--- DATA RECORDS Enclosed Below ---
-- pv_equiv track=rewrite | github.com/broadinstitute/long-read-pipelines | docker/lr-jellyfish/graph_construction_jellyfish.py | map_to_genome
-- ===== SOURCE A (Python) =====
-- from collections import defaultdict
--
-- def map_to_genome(contig, anchorlist, k):
--     PositionDict = defaultdict(list)
--     for anchor in anchorlist:
--         PositionDict[anchor]
--     for i in range(1, len(contig) - k + 1):
--         kmer = contig[i:i+k]
--         if kmer in PositionDict:
--             PositionDict[kmer] = PositionDict.get(kmer, []) + [i]
--     return PositionDict
-- ===== SOURCE B (Python) =====
-- from collections import defaultdict
--
-- def occurrence_positions(contig, anchor, k):
--     # positions i >= 1 (scan starts at 1) where contig[i:i+k] equals this anchor
--     return [i for i in range(1, len(contig) - k + 1) if contig[i:i+k] == anchor]
--
-- def map_to_genome(contig, anchorlist, k):
--     result = defaultdict(list)
--     for anchor in anchorlist:
--         result[anchor] = occurrence_positions(contig, anchor, k)
--     return result
-- ===== Notes on version B (the rewrite author's own statement) =====
-- stated objective: alternative
-- what changed: B interchanges the loops: instead of pre-seeding the anchor dict and making one scan over contig that filters every k-mer through a dict membership test, B computes each anchor's occurrence positions by its own scan over contig positions and assembles the dict from those per-anchor lists (no membership test, no dict mutation during the scan).
import Mathlib
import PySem

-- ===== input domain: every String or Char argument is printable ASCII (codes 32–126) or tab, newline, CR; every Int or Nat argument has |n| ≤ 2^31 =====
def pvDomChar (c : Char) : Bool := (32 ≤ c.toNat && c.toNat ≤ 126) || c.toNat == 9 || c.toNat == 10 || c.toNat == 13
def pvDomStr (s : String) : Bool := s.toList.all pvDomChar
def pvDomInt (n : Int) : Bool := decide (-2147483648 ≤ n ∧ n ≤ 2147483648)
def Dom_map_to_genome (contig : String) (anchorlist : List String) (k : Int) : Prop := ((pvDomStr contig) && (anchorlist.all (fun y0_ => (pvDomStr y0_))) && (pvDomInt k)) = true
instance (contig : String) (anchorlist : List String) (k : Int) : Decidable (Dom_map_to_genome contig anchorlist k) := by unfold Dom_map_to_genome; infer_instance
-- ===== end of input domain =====

-- B interchanges the loops: instead of one dict-filtered scan over contig, it computes each
-- anchor's positions by its own scan and assembles the dict from them (alternative, not faster).

-- ===== PORT A =====
def map_to_genome (contig : String) (anchorlist : List String) (k : Int) : List (String × List Int) :=
  let d0 : PySem.Dict String (List Int) :=
    anchorlist.foldl (fun d anchor => d.setdefault anchor []) PySem.Dict.empty
  let d :=
    (PySem.List.pyRange 1 (PySem.Str.len contig - k + 1) 1).foldl
      (fun d i =>
        let kmer := PySem.Str.slice contig (some i) (some (i + k))
        if d.contains kmer then d.insert kmer (d.getD kmer [] ++ [i]) else d) d0
  d.items

-- ===== PORT B =====
-- '[i for i in range(1, len(contig)-k+1) if contig[i:i+k] == anchor]' is a filter of the range
def occurrencePositions (contig : String) (anchor : String) (k : Int) : List Int :=
  (PySem.List.pyRange 1 (PySem.Str.len contig - k + 1) 1).filter
    (fun i => PySem.Str.slice contig (some i) (some (i + k)) == anchor)

def map_to_genome_alt (contig : String) (anchorlist : List String) (k : Int) : List (String × List Int) :=
  (anchorlist.foldl
      (fun result anchor => result.insert anchor (occurrencePositions contig anchor k))
      (PySem.Dict.empty : PySem.Dict String (List Int))).items

-- ===== PRECONDITION & SPEC =====
def Spec_map_to_genome (contig : String) (anchorlist : List String) (k : Int) (out : List (String × List Int)) : Prop := out = map_to_genome_alt contig anchorlist k
instance (contig : String) (anchorlist : List String) (k : Int) (out : List (String × List Int)) : Decidable (Spec_map_to_genome contig anchorlist k out) := by unfold Spec_map_to_genome; infer_instance

-- ===== CLAIM (what is proved, stated in full; the proofs are below) =====
def Claim_equal_map_to_genome : Prop := ∀ (contig : String) (anchorlist : List String) (k : Int), Dom_map_to_genome contig anchorlist k → Spec_map_to_genome contig anchorlist k (map_to_genome contig anchorlist k)

-- ===== LEMMAS AND PROOFS =====

-- A's seeding loop: keys are the distinct anchors in first-occurrence order, all values empty.
theorem seed_keys (anchorlist : List String) :
    (anchorlist.foldl (fun d anchor => d.setdefault anchor ([] : List Int)) PySem.Dict.empty).keys
      = PySem.Set.ofList anchorlist := by
  rw [← PySem.Set.update_empty]
  have h : ∀ (xs : List String) (d : PySem.Dict String (List Int)),
      (xs.foldl (fun d anchor => d.setdefault anchor []) d).keys = PySem.Set.update d.keys xs := by
    intro xs
    induction xs with
    | nil => intro d; simp [PySem.Set.update_nil]
    | cons x xs ih =>
      intro d
      rw [List.foldl_cons, ih, PySem.Set.update_cons]
      congr 1
      rw [PySem.Dict.keys_setdefault, PySem.Set.add_eq_ite]
      by_cases hc : d.contains x = true
      · simp [hc, (PySem.Dict.contains_iff_mem_keys d x).mp hc]
      · have : x ∉ d.keys := fun hm => hc ((PySem.Dict.contains_iff_mem_keys d x).mpr hm)
        simp [hc, this]
  simpa [PySem.Dict.keys_empty] using h anchorlist PySem.Dict.empty

theorem seed_getD (anchorlist : List String) (a : String) :
    (anchorlist.foldl (fun d anchor => d.setdefault anchor ([] : List Int)) PySem.Dict.empty).getD a []
      = [] := by
  have h : ∀ (xs : List String) (d : PySem.Dict String (List Int)),
      (∀ b, d.getD b [] = []) → (xs.foldl (fun d anchor => d.setdefault anchor []) d).getD a [] = [] := by
    intro xs
    induction xs with
    | nil => intro d hd; exact hd a
    | cons x xs ih =>
      intro d hd
      rw [List.foldl_cons]
      refine ih _ (fun b => ?_)
      by_cases hc : d.contains x = true
      · rw [PySem.Dict.setdefault_of_contains _ _ hc]; exact hd b
      · rw [PySem.Dict.setdefault_of_not_contains _ _ (by simpa using hc),
            PySem.Dict.getD_insert]
        split_ifs with h1
        · rfl
        · exact hd b
  exact h anchorlist PySem.Dict.empty (fun b => by simp [PySem.Dict.getD_empty])

-- A's scan loop preserves the key set …
theorem scanA_keys (R : List Int) (s : Int → String) (d : PySem.Dict String (List Int)) :
    (R.foldl (fun d i => if d.contains (s i) then d.insert (s i) (d.getD (s i) [] ++ [i]) else d) d).keys
      = d.keys := by
  induction R generalizing d with
  | nil => rfl
  | cons i R ih =>
    rw [List.foldl_cons]
    by_cases hc : d.contains (s i) = true
    · rw [if_pos hc, ih, PySem.Dict.keys_insert_of_contains _ _ hc]
    · rw [if_neg hc, ih]

-- … and its value at any key is the old value plus the filtered positions.
theorem scanA_getD (R : List Int) (s : Int → String) (a : String) (d : PySem.Dict String (List Int)) :
    (R.foldl (fun d i => if d.contains (s i) then d.insert (s i) (d.getD (s i) [] ++ [i]) else d) d).getD a []
      = d.getD a [] ++ R.filter (fun i => d.contains (s i) && (s i == a)) := by
  induction R generalizing d with
  | nil => simp
  | cons i R ih =>
    rw [List.foldl_cons, List.filter_cons]
    by_cases hc : d.contains (s i) = true
    · rw [if_pos hc, ih]
      have hck : ∀ b, ((d.insert (s i) (d.getD (s i) [] ++ [i])).contains b) = d.contains b := by
        intro b
        rw [PySem.Dict.contains_insert]
        by_cases hb : b = s i
        · simp [hb, hc]
        · simp [hb]
      by_cases ha : s i = a
      · subst ha
        simp only [hc, Bool.true_and, BEq.rfl, if_pos]
        rw [PySem.Dict.getD_insert_self]
        rw [List.filter_congr (fun j _ => by rw [hck (s j)])]
        simp [List.append_assoc]
      · have hne : (s i == a) = false := by simp [ha]
        simp only [hc, Bool.true_and, hne, if_neg Bool.false_ne_true]
        rw [PySem.Dict.getD_insert_of_ne _ _ _ (by simpa using Ne.symm ha)]
        rw [List.filter_congr (fun j _ => by rw [hck (s j)])]
    · rw [if_neg hc, ih]
      have hcf : d.contains (s i) = false := by simpa using hc
      simp [hcf]

-- B's assembly loop: keys and values.
theorem resultB_keys (anchorlist : List String) (v : String → List Int) :
    (anchorlist.foldl (fun d anchor => d.insert anchor (v anchor)) (PySem.Dict.empty : PySem.Dict String (List Int))).keys
      = PySem.Set.ofList anchorlist := by
  have := PySem.Dict.keys_foldl_insert anchorlist (fun _ x => v x) (PySem.Dict.empty : PySem.Dict String (List Int))
  simpa [PySem.Dict.keys_empty, PySem.Set.update_empty] using this

theorem resultB_getD (anchorlist : List String) (v : String → List Int) (a : String)
    (ha : a ∈ anchorlist) :
    (anchorlist.foldl (fun d anchor => d.insert anchor (v anchor)) (PySem.Dict.empty : PySem.Dict String (List Int))).getD a []
      = v a := by
  have h : ∀ (xs : List String) (d : PySem.Dict String (List Int)), a ∈ xs →
      (xs.foldl (fun d anchor => d.insert anchor (v anchor)) d).getD a [] = v a := by
    intro xs
    induction xs with
    | nil => intro d h; cases h
    | cons x xs ih =>
      intro d hmem
      rw [List.foldl_cons]
      by_cases hx : a ∈ xs
      · exact ih _ hx
      · have hax : a = x := by
          rcases List.mem_cons.mp hmem with h | h
          · exact h
          · exact absurd h hx
        subst hax
        -- a ∉ xs: every later insert keeps the value at a
        have h2 : ∀ (ys : List String) (d' : PySem.Dict String (List Int)), a ∉ ys →
            (ys.foldl (fun d anchor => d.insert anchor (v anchor)) d').getD a [] = d'.getD a [] := by
          intro ys
          induction ys with
          | nil => intro d' _; rfl
          | cons y ys ihy =>
            intro d' hny
            rw [List.foldl_cons, ihy _ (fun h => hny (List.mem_cons_of_mem _ h)),
                PySem.Dict.getD_insert]
            rw [if_neg (fun h => hny (by rw [h]; exact List.mem_cons_self))]
        rw [h2 xs _ hx, PySem.Dict.getD_insert_self]
  exact h anchorlist PySem.Dict.empty ha

-- ===== VERDICT (by name: the statement is the Claim_ definition above) =====
theorem map_to_genome_spec : Claim_equal_map_to_genome := by
  intro contig anchorlist k _
  unfold Spec_map_to_genome map_to_genome map_to_genome_alt occurrencePositions
  set s : Int → String := fun i => PySem.Str.slice contig (some i) (some (i + k)) with hs
  set R : List Int := PySem.List.pyRange 1 (PySem.Str.len contig - k + 1) 1 with hR
  set d0 : PySem.Dict String (List Int) :=
    anchorlist.foldl (fun d anchor => d.setdefault anchor []) PySem.Dict.empty with hd0
  set dA : PySem.Dict String (List Int) :=
    R.foldl (fun d i => if d.contains (s i) then d.insert (s i) (d.getD (s i) [] ++ [i]) else d) d0 with hdA
  set dB : PySem.Dict String (List Int) :=
    anchorlist.foldl (fun d anchor => d.insert anchor (R.filter (fun i => s i == anchor))) PySem.Dict.empty with hdB
  have hkA : dA.keys = PySem.Set.ofList anchorlist := by
    rw [hdA, scanA_keys, hd0, seed_keys]
  have hkB : dB.keys = PySem.Set.ofList anchorlist := by
    rw [hdB]; exact resultB_keys anchorlist _
  have hnA : dA.keys.Nodup := by rw [hkA]; exact PySem.Set.nodup_ofList _
  have hnB : dB.keys.Nodup := by rw [hkB]; exact PySem.Set.nodup_ofList _
  rw [PySem.Dict.items_eq_map_keys dA hnA [], PySem.Dict.items_eq_map_keys dB hnB [],
      hkA, hkB]
  refine List.map_congr_left (fun a hmem => ?_)
  have hmem' : a ∈ anchorlist := (PySem.Set.mem_ofList _ _).mp hmem
  have hvA : dA.getD a [] = R.filter (fun i => s i == a) := by
    rw [hdA, scanA_getD, hd0, seed_getD, List.nil_append]
    refine List.filter_congr (fun j _ => ?_)
    by_cases hj : s j = a
    · have hc : d0.contains a = true := by
        rw [PySem.Dict.contains_iff_mem_keys, hd0, seed_keys, PySem.Set.mem_ofList]
        exact hmem'
      simp [hj, ← hd0, hc]
    · simp [hj]
  have hvB : dB.getD a [] = R.filter (fun i => s i == a) := by
    rw [hdB, resultB_getD anchorlist (fun anchor => R.filter (fun i => s i == anchor)) a hmem']
  rw [hvA, hvB]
--- End of Enclosed DATA RECORDS ---
_THE PROBLEM:_
Among the records above, find the lines that contain "loops" and copy every one.

_REPLY:_
-- what changed: B interchanges the loops: instead of pre-seeding the anchor dict and making one scan over contig that filters every k-mer through a dict membership test, B computes each anchor's occurrence positions by its own scan over contig positions and assembles the dict from those per-anchor lists (no membership test, no dict mutation during the scan).
-- B interchanges the loops: instead of one dict-filtered scan over contig, it computes each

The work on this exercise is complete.